Фрэн заказала порцию потрясающего бананового мороженого с вишнями, орехами и целой шапкой взбитых сливок на верхушке. Усевшись в одиночестве за маленький столик у окна, она подумала, что вот это удовольствие осталось в далеком детстве. Тогда она была избалованной дочкой богатых родителей, выросшей на Манхэттене принцессой, все капризы и прихоти которой тотчас исполнялись. Она вспомнила, как отец частенько брал их с Кейт и вел сначала в «Мейсис», где покупал им все, чего они только ни желали, а потом в «Шрафт», где позволял заказывать все, что угодно. Но они всегда заказывали одно и то же — банановое мороженое, и объедались им так, что чуть не лопались. «Не слишком усердствуйте, — останавливал их отец, — а не то так растолстеете, что я вряд ли найду для вас подходящих принцев». Конечно же, он шутил, но, когда она встретила Джима, Фрэн показалось, что сбываются ее детские мечты. Он виделся ей воплощением ее девичьих грез: красивый, обаятельный, остроумный и такой романтичный. Она была ослеплена, буквально сражена наповал в тот субботний вечер в загородном клубе «У Лесного озера». Она влюбилась в него так сильно, что ей и в голову не приходило, что жизнь с ним не может быть прекрасной. Она и была прекрасна поначалу, грустно подумала Фрэн.

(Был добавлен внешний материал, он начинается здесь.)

-- pv_equiv track=rewrite | github.com/withcoffee-code/travel-settlement-streamlit | app.py | split_amount_exact
-- ===== SOURCE A (Python) =====
-- def split_amount_exact(amount: int, people: list[str]) -> dict[str, int]:
--     n = len(people)
--     if n <= 0:
--         return {}
--     base = amount // n
--     rem = amount % n
--     shares = {p: base for p in people}
--     for i in range(rem):
--         shares[people[i]] += 1
--     return shares
-- ===== SOURCE B (Python) =====
-- def split_amount_exact(amount: int, people: list[str]) -> dict[str, int]:
--     n = len(people)
--     if n <= 0:
--         return {}
--     return {p: (amount + n - 1 - i) // n for i, p in enumerate(people)}
-- ===== Notes on version B (the rewrite author's own statement) =====
-- stated objective: simpler
-- what changed: Replaces A's init-everyone-then-increment-the-first-rem loop by a single closed-form dict comprehension, share_i = (amount + n - 1 - i) // n; Pre_ excludes lists where a duplicated name falls among the first rem positions, on which A's piling of several +1 increments onto one dict-dedup'd key is an accident of dict semantics (B keeps the last occurrence's share).
-- outside the precondition, e.g. on split_amount_exact(4, ['a', 'b', 'a']): A returns {'a': 2, 'b': 1}, B returns {'a': 1, 'b': 1}
import Mathlib
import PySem

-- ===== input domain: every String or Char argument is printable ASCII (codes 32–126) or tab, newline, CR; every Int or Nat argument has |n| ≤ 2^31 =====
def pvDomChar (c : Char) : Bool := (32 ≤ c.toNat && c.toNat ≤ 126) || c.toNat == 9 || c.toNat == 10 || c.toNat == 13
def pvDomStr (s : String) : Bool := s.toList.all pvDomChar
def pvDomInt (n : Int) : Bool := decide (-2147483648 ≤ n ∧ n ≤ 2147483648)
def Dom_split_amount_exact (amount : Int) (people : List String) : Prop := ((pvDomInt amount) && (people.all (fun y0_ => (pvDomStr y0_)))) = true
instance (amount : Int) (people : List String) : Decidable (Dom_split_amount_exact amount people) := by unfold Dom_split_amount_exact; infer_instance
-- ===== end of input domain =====

-- B: one closed-form dict comprehension, share_i = (amount + n - 1 - i) // n, instead of A's init-then-remainder-increment loop (simpler, same cost).

-- ===== PORT A =====
def split_amount_exact (amount : Int) (people : List String) : List (String × Int) :=
  let n : Int := (people.length : Int)
  if n ≤ 0 then []
  else
    let base := PySem.Int.floordiv amount n
    let rem := PySem.Int.mod amount n
    let shares : PySem.Dict String Int :=
      people.foldl (fun d p => d.insert p base) PySem.Dict.empty
    let shares :=
      (PySem.List.pyRange 0 rem 1).foldl
        (fun d i => d.modify (PySem.List.pyGetD people i "") 0 (· + 1)) shares
    shares.items

-- ===== PORT B =====
def split_amount_exact_alt (amount : Int) (people : List String) : List (String × Int) :=
  let n : Int := (people.length : Int)
  if n ≤ 0 then []
  else
    ((PySem.List.enumerate people).foldl
        (fun d ip => d.insert ip.2 (PySem.Int.floordiv (amount + n - 1 - ip.1) n))
        (PySem.Dict.empty : PySem.Dict String Int)).items

-- ===== PRECONDITION & SPEC =====
-- Pre_ excludes lists in which a duplicated name occurs among the first rem = amount % n positions:
-- there A piles several +1 remainder increments onto the one dict-dedup'd key (an accident of dict
-- semantics), while B keeps the last occurrence's closed-form share; both values are accidental.
def Pre_split_amount_exact (amount : Int) (people : List String) : Prop :=
  people = [] ∨
    ∀ p ∈ people.take (PySem.Int.mod amount (people.length : Int)).toNat, people.count p = 1
instance (amount : Int) (people : List String) : Decidable (Pre_split_amount_exact amount people) := by unfold Pre_split_amount_exact; infer_instance
def pvWitness_split_amount_exact : Int × List String := (7, ["a", "b", "c"])
def Spec_split_amount_exact (amount : Int) (people : List String) (out : List (String × Int)) : Prop := out = split_amount_exact_alt amount people
instance (amount : Int) (people : List String) (out : List (String × Int)) : Decidable (Spec_split_amount_exact amount people out) := by unfold Spec_split_amount_exact; infer_instance

-- ===== CLAIM (what is proved, stated in full; the proofs are below) =====
def Claim_equal_split_amount_exact : Prop := ∀ (amount : Int) (people : List String), Dom_split_amount_exact amount people → Pre_split_amount_exact amount people → Spec_split_amount_exact amount people (split_amount_exact amount people)

-- ===== LEMMAS AND PROOFS =====

-- getD after a fold of inserts whose value depends only on the key
theorem getD_foldl_insert_fun (g : String → Int) (l : List String)
    (d : PySem.Dict String Int) (k : String) :
    (l.foldl (fun d p => d.insert p (g p)) d).getD k 0
      = if k ∈ l then g k else d.getD k 0 := by
  induction l generalizing d with
  | nil => simp
  | cons p t ih =>
    simp only [List.foldl_cons, ih, List.mem_cons]
    by_cases ht : k ∈ t
    · simp [ht]
    · by_cases hk : k = p
      · simp [hk, PySem.Dict.getD_insert_self]
      · simp [ht, hk, PySem.Dict.getD_insert]

-- a fold of inserts never touching key k leaves getD k unchanged
theorem getD_foldl_insert_not_mem (g : Int × String → Int) (l : List (Int × String))
    (d : PySem.Dict String Int) (k : String) (hk : k ∉ l.map Prod.snd) :
    (l.foldl (fun d ip => d.insert ip.2 (g ip)) d).getD k 0 = d.getD k 0 := by
  induction l generalizing d with
  | nil => simp
  | cons ip t ih =>
    simp only [List.map_cons, List.mem_cons, not_or] at hk
    simp only [List.foldl_cons, ih _ hk.2, PySem.Dict.getD_insert, if_neg hk.1]

-- getD after a fold of inserts, when every insert at key k writes the same value v
theorem getD_foldl_insert_const (g : Int × String → Int) (l : List (Int × String))
    (d : PySem.Dict String Int) (k : String) (v : Int)
    (hmem : k ∈ l.map Prod.snd)
    (hall : ∀ ip ∈ l, ip.2 = k → g ip = v) :
    (l.foldl (fun d ip => d.insert ip.2 (g ip)) d).getD k 0 = v := by
  induction l generalizing d with
  | nil => simp at hmem
  | cons ip t ih =>
    by_cases ht : k ∈ t.map Prod.snd
    · exact ih _ ht (fun q hq => hall q (List.mem_cons_of_mem _ hq))
    · have hk : ip.2 = k := by
        simp only [List.map_cons, List.mem_cons] at hmem
        tauto
      rw [List.foldl_cons, getD_foldl_insert_not_mem _ _ _ _ ht, hk,
        PySem.Dict.getD_insert_self, hall ip List.mem_cons_self hk]

-- the range loop of A is a fold of +1-modifications over the first rem people
theorem rangeFold (people : List String) (rem : Int) (d : PySem.Dict String Int)
    (h0 : 0 ≤ rem) (hn : rem ≤ (people.length : Int)) :
    (PySem.List.pyRange 0 rem 1).foldl
        (fun d i => d.modify (PySem.List.pyGetD people i "") 0 (· + 1)) d
      = (people.take rem.toNat).foldl (fun d x => d.modify x 0 (· + 1)) d := by
  generalize hgen : people.take rem.toNat = t
  have hlen : ((t.length : Int)) = rem := by
    simp [← hgen, List.length_take]
    omega
  have hcongr : ∀ (acc : PySem.Dict String Int) (i : Int), i ∈ PySem.List.pyRange 0 rem 1 →
      acc.modify (PySem.List.pyGetD people i "") 0 (· + 1)
        = acc.modify (PySem.List.pyGetD t i "") 0 (· + 1) := by
    intro acc i hi
    rw [PySem.List.mem_pyRange_one] at hi
    have hget : PySem.List.pyGetD people i "" = PySem.List.pyGetD t i "" := by
      rw [PySem.List.pyGetD_eq_getElem people "" hi.1 (by omega),
        PySem.List.pyGetD_eq_getElem t "" hi.1 (by omega)]
      simp [← hgen, List.getElem_take]
    rw [hget]
  rw [PySem.List.foldl_congr_mem _ _ _ _ hcongr, ← hlen]
  exact PySem.List.foldl_pyRange_zero_pyGetD' t "" (fun d x => d.modify x 0 (· + 1)) d

-- the closed-form share: for 0 ≤ i < n, (a + n - 1 - i) // n = a//n + (1 if i < a%n else 0)
theorem closed_form_share (a n i : Int) (hn : 0 < n) (hi : 0 ≤ i) (hin : i < n) :
    PySem.Int.floordiv (a + n - 1 - i) n
      = PySem.Int.floordiv a n + (if i < PySem.Int.mod a n then 1 else 0) := by
  have hdm := PySem.Int.floordiv_mul_add_mod a n
  have hr0 := PySem.Int.mod_nonneg a hn
  have hrn := PySem.Int.mod_lt a hn
  set q := PySem.Int.floordiv a n
  set r := PySem.Int.mod a n
  rw [PySem.Int.floordiv_eq_iff_of_pos hn]
  by_cases h : i < r
  · rw [if_pos h]; constructor <;> nlinarith
  · rw [if_neg h]
    have h' : r ≤ i := not_lt.mp h
    constructor <;> nlinarith


-- ===== VERDICT (by name: the statement is the Claim_ definition above) =====
theorem split_amount_exact_spec : Claim_equal_split_amount_exact := by
  intro amount people _ hpre
  unfold Spec_split_amount_exact split_amount_exact split_amount_exact_alt
  by_cases hne : people = []
  · simp [hne]
  have hlen0 : 0 < (people.length : Int) := by
    have := List.length_pos_iff.mpr hne; exact_mod_cast this
  set n : Int := (people.length : Int) with hn
  rw [if_neg (by omega : ¬ n ≤ 0), if_neg (by omega : ¬ n ≤ 0)]
  dsimp only
  set base := PySem.Int.floordiv amount n
  set rem := PySem.Int.mod amount n with hrem
  have hr0 : 0 ≤ rem := PySem.Int.mod_nonneg amount hlen0
  have hrn : rem < n := PySem.Int.mod_lt amount hlen0
  rw [rangeFold people rem _ hr0 (le_of_lt hrn)]
  set L := people.take rem.toNat with hL
  have hpre' : ∀ p ∈ L, people.count p = 1 := by
    rcases hpre with h | h
    · exact absurd h hne
    · exact h
  set dA1 : PySem.Dict String Int := people.foldl (fun d p => d.insert p base) PySem.Dict.empty with hdA1
  set dA : PySem.Dict String Int := L.foldl (fun d x => d.modify x 0 (· + 1)) dA1 with hdA
  set dB : PySem.Dict String Int :=
    (PySem.List.enumerate people).foldl
      (fun d ip => d.insert ip.2 (PySem.Int.floordiv (amount + n - 1 - ip.1) n))
      PySem.Dict.empty with hdB
  -- keys
  have hkA1 : dA1.keys = PySem.Set.ofList people := by
    rw [hdA1, PySem.Dict.keys_foldl_insert, PySem.Dict.keys_empty, PySem.Set.update_nil_left]
  have hkA : dA.keys = PySem.Set.ofList people := by
    rw [hdA, PySem.Dict.keys_foldl_modify, hkA1, PySem.Set.update_eq_append_filter]
    have : (PySem.Set.ofList L).filter (fun y => !(PySem.Set.contains (PySem.Set.ofList people) y)) = [] := by
      apply List.filter_eq_nil_iff.mpr
      intro y hy
      have : y ∈ people := List.mem_of_mem_take ((PySem.Set.mem_ofList L y).mp hy)
      simp [PySem.Set.contains, this]
    rw [this, List.append_nil]
  have hkB : dB.keys = PySem.Set.ofList people := by
    rw [hdB, PySem.Dict.keys_foldl_insert_key, PySem.Dict.keys_empty,
      PySem.List.map_snd_enumerate, PySem.Set.update_nil_left]
  -- values under Pre_: if k ∈ L it occurs once, at an index < rem; else all its indices are ≥ rem
  have hvA : ∀ k ∈ people, dA.getD k 0 = base + L.count k := by
    intro k hk
    rw [hdA, PySem.Dict.getD_foldl_modify_add_one, hdA1, getD_foldl_insert_fun]
    simp [hk]
  have hvB : ∀ k ∈ people, dB.getD k 0 = base + L.count k := by
    intro k hk
    have hrnN : rem.toNat ≤ people.length := by omega
    have hkenum : k ∈ (PySem.List.enumerate people).map Prod.snd := by
      rw [PySem.List.map_snd_enumerate]; exact hk
    by_cases hkL : k ∈ L
    · -- k occurs exactly once, at an index < rem : every insert for k writes base + 1
      have hcnt1 : people.count k = 1 := hpre' k hkL
      have hLcnt : L.count k = 1 := by
        have h1 : 1 ≤ L.count k := List.count_pos_iff.mpr hkL
        have h2 : L.count k ≤ people.count k := by
          rw [hL]; exact (List.take_sublist _ _).count_le k
        omega
      have hall : ∀ ip ∈ PySem.List.enumerate people, ip.2 = k →
          PySem.Int.floordiv (amount + n - 1 - ip.1) n = base + 1 := by
        intro ip hip hip2
        rcases (PySem.List.mem_enumerate_iff _ _ _).mp hip with ⟨j, hj, hpj⟩
        have hip1 : ip.1 = (j : Int) := by rw [hpj]; simp
        have hjk : people[j] = k := by rw [hpj] at hip2; simpa using hip2
        -- j < rem: otherwise k would occur both within L and at index j ≥ rem
        have hjrem : (j : Int) < rem := by
          by_contra hge
          rw [not_lt] at hge
          have hdrop : k ∈ people.drop rem.toNat := by
            rw [List.mem_drop_iff_getElem]
            refine ⟨j - rem.toNat, by omega, ?_⟩
            have h2 : people[rem.toNat + (j - rem.toNat)]'(by omega) = people[j] := by
              congr 1; omega
            rw [h2, hjk]
          have hsplit : people.count k = L.count k + (people.drop rem.toNat).count k := by
            rw [hL, ← List.count_append, List.take_append_drop]
          have h3 : 1 ≤ (people.drop rem.toNat).count k := List.count_pos_iff.mpr hdrop
          omega
        rw [hip1, closed_form_share amount n j hlen0 (by omega) (by omega), if_pos hjrem]
      rw [hdB, getD_foldl_insert_const _ _ _ _ (base + 1) hkenum hall, hLcnt]
      norm_num
    · -- all occurrences of k sit at indices ≥ rem : every insert for k writes base
      have hLcnt : L.count k = 0 := List.count_eq_zero.mpr hkL
      have hall : ∀ ip ∈ PySem.List.enumerate people, ip.2 = k →
          PySem.Int.floordiv (amount + n - 1 - ip.1) n = base := by
        intro ip hip hip2
        rcases (PySem.List.mem_enumerate_iff _ _ _).mp hip with ⟨j, hj, hpj⟩
        have hip1 : ip.1 = (j : Int) := by rw [hpj]; simp
        have hjk : people[j] = k := by rw [hpj] at hip2; simpa using hip2
        have hjrem : ¬ ((j : Int) < rem) := by
          intro hlt
          apply hkL
          rw [hL, List.mem_take_iff_getElem]
          exact ⟨j, by omega, hjk⟩
        rw [hip1, closed_form_share amount n j hlen0 (by omega) (by omega), if_neg hjrem, add_zero]
      rw [hdB, getD_foldl_insert_const _ _ _ _ base hkenum hall, hLcnt]
      norm_num
  -- items
  have hnodup : (PySem.Set.ofList people).Nodup := PySem.Set.nodup_ofList people
  rw [PySem.Dict.items_eq_map_keys dA (by rw [hkA]; exact hnodup) 0,
      PySem.Dict.items_eq_map_keys dB (by rw [hkB]; exact hnodup) 0, hkA, hkB]
  apply List.map_congr_left
  intro k hk
  have hkp : k ∈ people := (PySem.Set.mem_ofList people k).mp hk
  rw [hvA k hkp, hvB k hkp]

Она долго не могла разобраться, что же в его поведении заставляет ее предполагать, что на самом деле он вовсе не любит ее. Но сегодня в клинике доктора Эллермана… Признавшись гинекологу, что она ничего не знает о семье своего мужа, Фрэн поняла, что Линд никогда не был с ней откровенен, никогда не пытался поделиться с ней чем-то сокровенным, никогда не рассказывал ей ни о своей семье, ни о своем детстве, ни о своих мечтах и надеждах, никогда не позволял заглянуть себе в душу. Доскребывая ложечкой остатки мороженого, Фрэн почувствовала, как ее глаза наполняются слезами. Так вот оно что. Он был отличным мужем — но только внешне. Он говорил все необходимые слова и поступал, как следует поступать любящему мужу. Он был заботливым и внимательным, засыпал ее подарками и интересовался ее делами — но только внешне, внешне. Все это было чистой показухой.